The treatment?  Find the right “cocktail” of a combo of quadruple dose OTC and Rx antihistamines, perhaps Prednisone short-term if needed. If this regimen doesn’t work after another week, seek insurance approval for an expensive but often helpful injection called Xolair that hits another receptor in the mast cell.  After nearly 10 weeks of coping, the injection was approved and was administered this past week.  Now we pray the addition of this treatment will work to get this acute state under control. 

Suffering is an interesting thing.  Sometimes it’s physical. Sometimes emotional.  The suffering from this itch is unlike anything I’ve ever experienced. Some call it the devils itch. That’s accurate. The best way to describe it is that it feels like there are a thousand little bugs crawling under your skin and they’re crawling on these nerves. Your mind says “don’t itch”, but it’s so intense that you feel like if you could just dig out that itch and get down way under your skin and “kill that crawling bug”, it’ll be gone. But it’s never gone. It never leaves. So your body looks like you have small pox or leprosy (although I’ve never seen these on anyone), but it’s what I imagine someone to look like with these diseases.  After 8 weeks of coping with it, the suffering BOTH emotionally and physically starts to take its toll.  

So what do you do? 

You learn coping tools. You deep breathe. You pray. You spend much time in lamenting psalms. You put on worship music and play it full blast. You pace or walk (although don’t get too sweaty because heat makes it worse). You distract. You color. You fidget. You learn to be ok with needing a nap because you were up all night. You eat as clean (no dairy, gluten, sugar and low
histamine) as much as possible and keep a journal to identify any triggers. You put leftovers in the freezer because you learn histamine grows on leftovers (who knew??). You rely on your circle of close friends and family to help walk you off the edge when you’re on the edge. You build a team of professionals who understand and can help you be healthy once again. And I praise God for that team of both traditional doctors and functional & homeopathic practitioners (Dr. Cascio, Dr. VanOort, Sandra Blevins, Jayne Reysack and Ellen Majewski).  

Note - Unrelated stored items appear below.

-- pv_equiv track=rewrite | github.com/briancheon/Algorithm | baekjoon/python/9735 (삼차 방정식 풀기).py | int_root
-- ===== SOURCE A (Python) =====
-- def factors(n):
--     f = []
--     for i in range(1, n + 1):
--         if n % i == 0:
--             f.append(i)
--     return f
--
-- def int_root(a, b, c, d):
--     if d == 0:
--         return 0
--     for r in factors(abs(d)):
--         if a * r ** 3 + b * r ** 2 + c * r == -d:
--             return r
--         elif -a * r ** 3 + b * r ** 2 - c * r == -d:
--             return -r
-- ===== SOURCE B (Python) =====
-- def int_root(a, b, c, d):
--     if d == 0:
--         return 0
--     n = abs(d)
--     small = []
--     large = []
--     i = 1
--     while i * i <= n:
--         if n % i == 0:
--             small.append(i)
--             if i * i != n:
--                 large.append(n // i)
--         i += 1
--     large.reverse()
--     for r in small + large:
--         if a * r ** 3 + b * r ** 2 + c * r == -d:
--             return r
--         if -a * r ** 3 + b * r ** 2 - c * r == -d:
--             return -r
--     return None
-- ===== Notes on version B (the rewrite author's own statement) =====
-- stated objective: faster
-- what changed: A enumerates every integer 1..|d| to collect divisors; B does trial division only up to sqrt(|d|), collecting each divisor together with its codivisor and checking the same ascending order.
import Mathlib
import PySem

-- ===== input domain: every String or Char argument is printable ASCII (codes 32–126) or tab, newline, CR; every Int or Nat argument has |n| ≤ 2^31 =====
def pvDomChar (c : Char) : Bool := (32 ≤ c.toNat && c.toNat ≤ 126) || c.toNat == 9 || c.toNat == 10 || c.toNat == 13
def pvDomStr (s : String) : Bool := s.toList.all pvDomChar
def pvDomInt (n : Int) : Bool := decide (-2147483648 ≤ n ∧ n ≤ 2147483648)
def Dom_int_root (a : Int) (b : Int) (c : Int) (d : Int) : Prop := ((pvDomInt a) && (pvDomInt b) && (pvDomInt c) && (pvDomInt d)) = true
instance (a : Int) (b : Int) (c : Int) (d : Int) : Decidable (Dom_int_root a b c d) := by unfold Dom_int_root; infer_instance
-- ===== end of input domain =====

-- B replaces A's O(|d|) scan of all 1..|d| with trial division up to √|d|
-- collecting divisor/codivisor pairs, checked in the same ascending order.
-- (measured faster at large |d|; return value equivalence proved below)

-- ===== PORT A =====
-- factors(n): f = []; for i in range(1, n+1): if n % i == 0: f.append(i)
def pyFactors (n : Int) : List Int :=
  (PySem.List.pyRange 1 (n + 1) 1).foldl
    (fun f i => if PySem.Int.mod n i = 0 then f ++ [i] else f) []

-- the 'for r in factors(...)' loop with its two checks and early returns
def searchA (a : Int) (b : Int) (c : Int) (d : Int) : List Int → Option Int
  | [] => none
  | r :: rs =>
    if a * r ^ 3 + b * r ^ 2 + c * r = -d then some r
    else if -a * r ^ 3 + b * r ^ 2 - c * r = -d then some (-r)
    else searchA a b c d rs

def int_root (a : Int) (b : Int) (c : Int) (d : Int) : Option Int :=
  if d = 0 then some 0 else searchA a b c d (pyFactors |d|)

-- ===== PORT B =====
-- needed before divLoop for its termination proof
theorem pvLeOfSqLe (i n : Int) (h : i * i ≤ n) : i ≤ n := by
  rcases le_or_gt i 0 with h0 | h1
  · nlinarith [mul_self_nonneg i]
  · nlinarith

-- the 'while i*i <= n' trial-division loop of B, with the two accumulators
def divLoop (n : Int) (i : Int) (small : List Int) (large : List Int) :
    List Int × List Int :=
  if h : i * i ≤ n then
    if PySem.Int.mod n i = 0 then
      divLoop n (i + 1) (small ++ [i])
        (if i * i ≠ n then large ++ [PySem.Int.floordiv n i] else large)
    else divLoop n (i + 1) small large
  else (small, large)
termination_by (n + 1 - i).toNat
decreasing_by
  · have := pvLeOfSqLe i n h; omega
  · have := pvLeOfSqLe i n h; omega

-- the 'for r in small + large' loop (large already reversed) of B
def searchB (a : Int) (b : Int) (c : Int) (d : Int) : List Int → Option Int
  | [] => none
  | r :: rs =>
    if a * r ^ 3 + b * r ^ 2 + c * r = -d then some r
    else if -a * r ^ 3 + b * r ^ 2 - c * r = -d then some (-r)
    else searchB a b c d rs

def int_root_alt (a : Int) (b : Int) (c : Int) (d : Int) : Option Int :=
  if d = 0 then some 0 else
    let p := divLoop |d| 1 [] []
    searchB a b c d (p.1 ++ p.2.reverse)

-- ===== PRECONDITION & SPEC =====
def Spec_int_root (a : Int) (b : Int) (c : Int) (d : Int) (out : Option Int) : Prop := out = int_root_alt a b c d
instance (a : Int) (b : Int) (c : Int) (d : Int) (out : Option Int) : Decidable (Spec_int_root a b c d out) := by unfold Spec_int_root; infer_instance

-- ===== CLAIM (what is proved, stated in full; the proofs are below) =====
def Claim_equal_int_root : Prop := ∀ (a : Int) (b : Int) (c : Int) (d : Int), Dom_int_root a b c d → Spec_int_root a b c d (int_root a b c d)

-- ===== LEMMAS AND PROOFS =====

-- the two search loops are the same function
theorem searchA_eq_searchB (a b c d : Int) (l : List Int) :
    searchA a b c d l = searchB a b c d l := by
  induction l with
  | nil => rfl
  | cons r rs ih => simp only [searchA, searchB, ih]

-- non-accumulator form of divLoop's result, for reasoning
def divsFrom (n : Int) (i : Int) : List Int × List Int :=
  if h : i * i ≤ n then
    if PySem.Int.mod n i = 0 then
      (i :: (divsFrom n (i + 1)).1,
       (if i * i ≠ n then [PySem.Int.floordiv n i] else []) ++ (divsFrom n (i + 1)).2)
    else divsFrom n (i + 1)
  else ([], [])
termination_by (n + 1 - i).toNat
decreasing_by
  · have := pvLeOfSqLe i n h; omega
  · have := pvLeOfSqLe i n h; omega

theorem divsFrom_step (n i : Int) (h : i * i ≤ n) (hm : PySem.Int.mod n i = 0) :
    divsFrom n i = (i :: (divsFrom n (i + 1)).1,
      (if i * i ≠ n then [PySem.Int.floordiv n i] else []) ++ (divsFrom n (i + 1)).2) := by
  conv_lhs => rw [divsFrom]
  simp only [dif_pos h, if_pos hm]

theorem divsFrom_skip (n i : Int) (h : i * i ≤ n) (hm : ¬ PySem.Int.mod n i = 0) :
    divsFrom n i = divsFrom n (i + 1) := by
  conv_lhs => rw [divsFrom]
  simp only [dif_pos h, if_neg hm]

theorem divsFrom_stop (n i : Int) (h : ¬ i * i ≤ n) : divsFrom n i = ([], []) := by
  conv_lhs => rw [divsFrom]
  simp only [dif_neg h]

theorem divLoop_eq (n i : Int) (s l : List Int) :
    divLoop n i s l = (s ++ (divsFrom n i).1, l ++ (divsFrom n i).2) := by
  fun_induction divLoop n i s l with
  | case1 i s l h hm ih =>
    rw [divsFrom_step n i h hm]
    simp only [dite_eq_ite] at ih
    rw [ih]
    by_cases hne : i * i ≠ n <;> simp [hne]
  | case2 i s l h hm ih =>
    rw [divsFrom_skip n i h hm, ih]
  | case3 i s l h =>
    rw [divsFrom_stop n i h]
    simp

theorem mem_divsFrom_fst (n i x : Int) :
    1 ≤ i → (x ∈ (divsFrom n i).1 ↔ i ≤ x ∧ x * x ≤ n ∧ PySem.Int.mod n x = 0) := by
  fun_induction divsFrom n i with
  | case1 i h hm ih =>
    intro hi
    simp only [List.mem_cons, ih (by omega)]
    constructor
    · rintro (rfl | ⟨h1, h2, h3⟩)
      · exact ⟨le_refl _, h, hm⟩
      · exact ⟨by omega, h2, h3⟩
    · rintro ⟨h1, h2, h3⟩
      rcases eq_or_lt_of_le h1 with rfl | hlt
      · exact Or.inl rfl
      · exact Or.inr ⟨by omega, h2, h3⟩
  | case2 i h hm ih =>
    intro hi
    rw [ih (by omega)]
    constructor
    · rintro ⟨h1, h2, h3⟩; exact ⟨by omega, h2, h3⟩
    · rintro ⟨h1, h2, h3⟩
      rcases eq_or_lt_of_le h1 with rfl | hlt
      · exact absurd h3 hm
      · exact ⟨by omega, h2, h3⟩
  | case3 i h =>
    intro hi
    simp only [List.not_mem_nil, false_iff]
    rintro ⟨h1, h2, h3⟩
    have : i * i ≤ x * x := mul_le_mul h1 h1 (by omega) (by omega)
    omega

theorem mem_divsFrom_snd (n i y : Int) :
    1 ≤ i → (y ∈ (divsFrom n i).2 ↔
      ∃ x, i ≤ x ∧ x * x ≤ n ∧ x * x ≠ n ∧ PySem.Int.mod n x = 0 ∧
        y = PySem.Int.floordiv n x) := by
  fun_induction divsFrom n i with
  | case1 i h hm ih =>
    intro hi
    by_cases hne : i * i ≠ n
    · simp only [if_pos hne, List.cons_append, List.nil_append, List.mem_cons, ih (by omega)]
      constructor
      · rintro (rfl | ⟨x, h1, h2, h3, h4, h5⟩)
        · exact ⟨i, le_refl _, h, hne, hm, rfl⟩
        · exact ⟨x, by omega, h2, h3, h4, h5⟩
      · rintro ⟨x, h1, h2, h3, h4, h5⟩
        rcases eq_or_lt_of_le h1 with rfl | hlt
        · exact Or.inl h5
        · exact Or.inr ⟨x, by omega, h2, h3, h4, h5⟩
    · simp only [if_neg hne, List.nil_append, ih (by omega)]
      constructor
      · rintro ⟨x, h1, h2, h3, h4, h5⟩; exact ⟨x, by omega, h2, h3, h4, h5⟩
      · rintro ⟨x, h1, h2, h3, h4, h5⟩
        rcases eq_or_lt_of_le h1 with rfl | hlt
        · exact absurd h3 hne
        · exact ⟨x, by omega, h2, h3, h4, h5⟩
  | case2 i h hm ih =>
    intro hi
    rw [ih (by omega)]
    constructor
    · rintro ⟨x, h1, h2, h3, h4, h5⟩; exact ⟨x, by omega, h2, h3, h4, h5⟩
    · rintro ⟨x, h1, h2, h3, h4, h5⟩
      rcases eq_or_lt_of_le h1 with rfl | hlt
      · exact absurd h4 hm
      · exact ⟨x, by omega, h2, h3, h4, h5⟩
  | case3 i h =>
    intro hi
    simp only [List.not_mem_nil, false_iff]
    rintro ⟨x, h1, h2, h3, h4, h5⟩
    have : i * i ≤ x * x := mul_le_mul h1 h1 (by omega) (by omega)
    omega

-- codivisor arithmetic: x ∣ n, 1 ≤ x, x² < n  ⇒  n < (n/x)²
theorem pvCodivSqGt (n x : Int) (hx : 1 ≤ x) (hd : x ∣ n) (hlt : x * x < n) :
    n < (n / x) * (n / x) := by
  obtain ⟨k, rfl⟩ := hd
  rw [Int.mul_ediv_cancel_left _ (by omega)]
  nlinarith

-- divisors' codivisors are strictly decreasing
theorem pvCodivLt (n i x : Int) (h1 : 1 ≤ i) (hix : i < x)
    (hi : i ∣ n) (hx : x ∣ n) (hn : 1 ≤ n) : n / x < n / i := by
  obtain ⟨ki, hki⟩ := hi
  obtain ⟨kx, hkx⟩ := hx
  have e1 : n / i = ki := by rw [hki, Int.mul_ediv_cancel_left _ (by omega)]
  have e2 : n / x = kx := by rw [hkx, Int.mul_ediv_cancel_left _ (by omega)]
  rw [e1, e2]
  have hkx1 : 1 ≤ kx := by nlinarith
  nlinarith

theorem pvModDvd (n x : Int) (h : PySem.Int.mod n x = 0) : x ∣ n :=
  (PySem.Int.mod_eq_zero_iff_dvd n x).1 h

theorem pairwise_divsFrom_fst (n i : Int) :
    1 ≤ i → ((divsFrom n i).1).Pairwise (· < ·) := by
  fun_induction divsFrom n i with
  | case1 i h hm ih =>
    intro hi
    refine List.Pairwise.cons ?_ (ih (by omega))
    intro x hx
    have := (mem_divsFrom_fst n (i + 1) x (by omega)).1 hx
    omega
  | case2 i h hm ih => intro hi; exact ih (by omega)
  | case3 i h => intro _; exact List.Pairwise.nil

theorem pairwise_divsFrom_snd (n i : Int) :
    1 ≤ i → ((divsFrom n i).2).Pairwise (· > ·) := by
  fun_induction divsFrom n i with
  | case1 i h hm ih =>
    intro hi
    by_cases hne : i * i ≠ n
    · simp only [if_pos hne, List.cons_append, List.nil_append]
      refine List.Pairwise.cons ?_ (ih (by omega))
      intro y hy
      obtain ⟨x, hx1, hx2, hx3, hx4, rfl⟩ :=
        (mem_divsFrom_snd n (i + 1) y (by omega)).1 hy
      have hn1 : 1 ≤ n := by nlinarith
      have hdi : i ∣ n := pvModDvd n i hm
      have hdx : x ∣ n := pvModDvd n x hx4
      have hlt := pvCodivLt n i x hi (by omega) hdi hdx hn1
      rw [PySem.Int.floordiv_eq_ediv_of_pos (by omega),
          PySem.Int.floordiv_eq_ediv_of_pos (by omega)]
      exact hlt
    · simp only [if_neg hne, List.nil_append]; exact ih (by omega)
  | case2 i h hm ih => intro hi; exact ih (by omega)
  | case3 i h => intro _; exact List.Pairwise.nil

-- the combined list of B is exactly A's factor list (n ≥ 1)
theorem combined_eq_pyFactors (n : Int) (hn : 1 ≤ n) :
    (divsFrom n 1).1 ++ ((divsFrom n 1).2).reverse = pyFactors n := by
  have hfac : pyFactors n =
      (PySem.List.pyRange 1 (n + 1) 1).filter (fun i => decide (PySem.Int.mod n i = 0)) := by
    unfold pyFactors
    rw [PySem.List.foldl_append_ite_eq_filter]
    simp
  -- membership of the combined list
  have hmemL : ∀ x : Int, x ∈ (divsFrom n 1).1 ++ ((divsFrom n 1).2).reverse ↔
      (1 ≤ x ∧ x ≤ n ∧ PySem.Int.mod n x = 0) := by
    intro x
    simp only [List.mem_append, List.mem_reverse,
      mem_divsFrom_fst n 1 x (le_refl 1), mem_divsFrom_snd n 1 x (le_refl 1)]
    constructor
    · rintro (⟨h1, h2, h3⟩ | ⟨j, h1, h2, h3, h4, rfl⟩)
      · exact ⟨h1, by nlinarith, h3⟩
      · have hdj : j ∣ n := pvModDvd n j h4
        obtain ⟨k, hk⟩ := hdj
        have hk1 : 1 ≤ k := by nlinarith
        have hjk : n / j = k := by rw [hk, Int.mul_ediv_cancel_left _ (by omega)]
        rw [PySem.Int.floordiv_eq_ediv_of_pos (by omega), hjk]
        refine ⟨hk1, by nlinarith, ?_⟩
        rw [PySem.Int.mod_eq_zero_iff_dvd]
        exact ⟨j, by rw [hk]; ring⟩
    · rintro ⟨h1, h2, h3⟩
      have hdx : x ∣ n := pvModDvd n x h3
      by_cases hsq : x * x ≤ n
      · exact Or.inl ⟨h1, hsq, h3⟩
      · refine Or.inr ?_
        obtain ⟨k, hk⟩ := hdx
        have hk1 : 1 ≤ k := by nlinarith
        have hkklt : k * k < n := by nlinarith
        have hkd : PySem.Int.mod n k = 0 := by
          rw [PySem.Int.mod_eq_zero_iff_dvd]; exact ⟨x, by rw [hk]; ring⟩
        refine ⟨k, hk1, by omega, by omega, hkd, ?_⟩
        rw [PySem.Int.floordiv_eq_ediv_of_pos (by omega), hk, mul_comm,
            Int.mul_ediv_cancel_left _ (by omega)]
  -- membership of A's list
  have hmemR : ∀ x : Int, x ∈ pyFactors n ↔ (1 ≤ x ∧ x ≤ n ∧ PySem.Int.mod n x = 0) := by
    intro x
    rw [hfac]
    simp only [List.mem_filter, PySem.List.mem_pyRange_one, decide_eq_true_eq]
    constructor
    · rintro ⟨⟨u1, u2⟩, u3⟩; exact ⟨u1, by omega, u3⟩
    · rintro ⟨u1, u2, u3⟩; exact ⟨⟨u1, by omega⟩, u3⟩
  -- both strictly sorted
  have hsortL : ((divsFrom n 1).1 ++ ((divsFrom n 1).2).reverse).Pairwise (· < ·) := by
    rw [List.pairwise_append]
    refine ⟨pairwise_divsFrom_fst n 1 (le_refl 1), ?_, ?_⟩
    · rw [List.pairwise_reverse]
      exact pairwise_divsFrom_snd n 1 (le_refl 1)
    · intro x hx y hy
      rw [List.mem_reverse] at hy
      obtain ⟨h1, h2, h3⟩ := (mem_divsFrom_fst n 1 x (le_refl 1)).1 hx
      obtain ⟨j, g1, g2, g3, g4, rfl⟩ := (mem_divsFrom_snd n 1 y (le_refl 1)).1 hy
      have hdj : j ∣ n := pvModDvd n j g4
      have hgt : n < (n / j) * (n / j) := pvCodivSqGt n j g1 hdj (by omega)
      have hy0 : 0 ≤ n / j := Int.ediv_nonneg (by omega) (by omega)
      rw [PySem.Int.floordiv_eq_ediv_of_pos (by omega)]
      by_contra hcon
      rw [not_lt] at hcon
      have := mul_le_mul hcon hcon hy0 (by omega)
      omega
  have hsortR : (pyFactors n).Pairwise (· < ·) := by
    rw [hfac]
    exact (PySem.List.pairwise_lt_pyRange_one 1 (n + 1)).sublist List.filter_sublist
  -- equal: strictly sorted, same members
  have hperm : ((divsFrom n 1).1 ++ ((divsFrom n 1).2).reverse).Perm (pyFactors n) := by
    rw [List.perm_ext_iff_of_nodup
      (hsortL.imp fun h => ne_of_lt h) (hsortR.imp fun h => ne_of_lt h)]
    intro x
    rw [hmemL x, hmemR x]
  exact hperm.eq_of_pairwise (fun a b _ _ h1 h2 => absurd h2 (asymm h1)) hsortL hsortR

-- ===== VERDICT (by name: the statement is the Claim_ definition above) =====
theorem int_root_spec : Claim_equal_int_root := by
  intro a b c d _
  unfold Spec_int_root int_root int_root_alt
  by_cases hd : d = 0
  · simp [hd]
  · have hn : 1 ≤ |d| := Int.one_le_abs (by omega)
    simp only [if_neg hd, divLoop_eq, List.nil_append]
    rw [combined_eq_pyFactors |d| hn, searchA_eq_searchB]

And then you pray some more.  And you ask the Lord to help you still be Light. To be a warrior not a victim. And for Him to heal you however He chooses to heal you.  And you celebrate the little wins and the big and little ways you see God’s hand ever present day by day in that which has been ugly and discouraging. Friends bringing meals. Friends cleaning your house. Friends praying with you and over you and for you. Family calling you and texting you and bringing you flowers and listening and listening some more. And grandkids saying “grandma you should have called me and I’d be your nurse.”  [big smile here].  Co-workers being patient with you when you have brain fog from meds and lack of sleep. And a husband who in spite of dealing with some challenges of his own is steadfast and loving and caring and for better or worse, in sickness and in health, loves me all scabbed and scratched up and miserable and doesn’t question when I sleep 3 hours past my normal wakeup time.  I’ve said it more than once and I’ll say it again, he’s a Saint. 

I love these words in Psalm 3:3.  The psalmist starts the psalm in lament and then in V3 he writes "But You Lord".  But You Lord.  Powerful words that are especially meaningful to me in this season.  In all that's discouraging and difficult about this new illness/disease - whatever you want to call it, God is faithful.  He will see me through it. I can't go around it or under it. I have to go through it.  Just like grief.  But on the other side, I know He will use it - for His purpose and His glory.  Maybe not for my own sake but for someone else.  

I've labeled this blog "Seasons by Julie".  It's a season.  It won't define me. Oh, it's not fun. It's not fun at all. In fact, it pretty much stinks. But I'm defined by the One who created me and I don't walk through this season alone.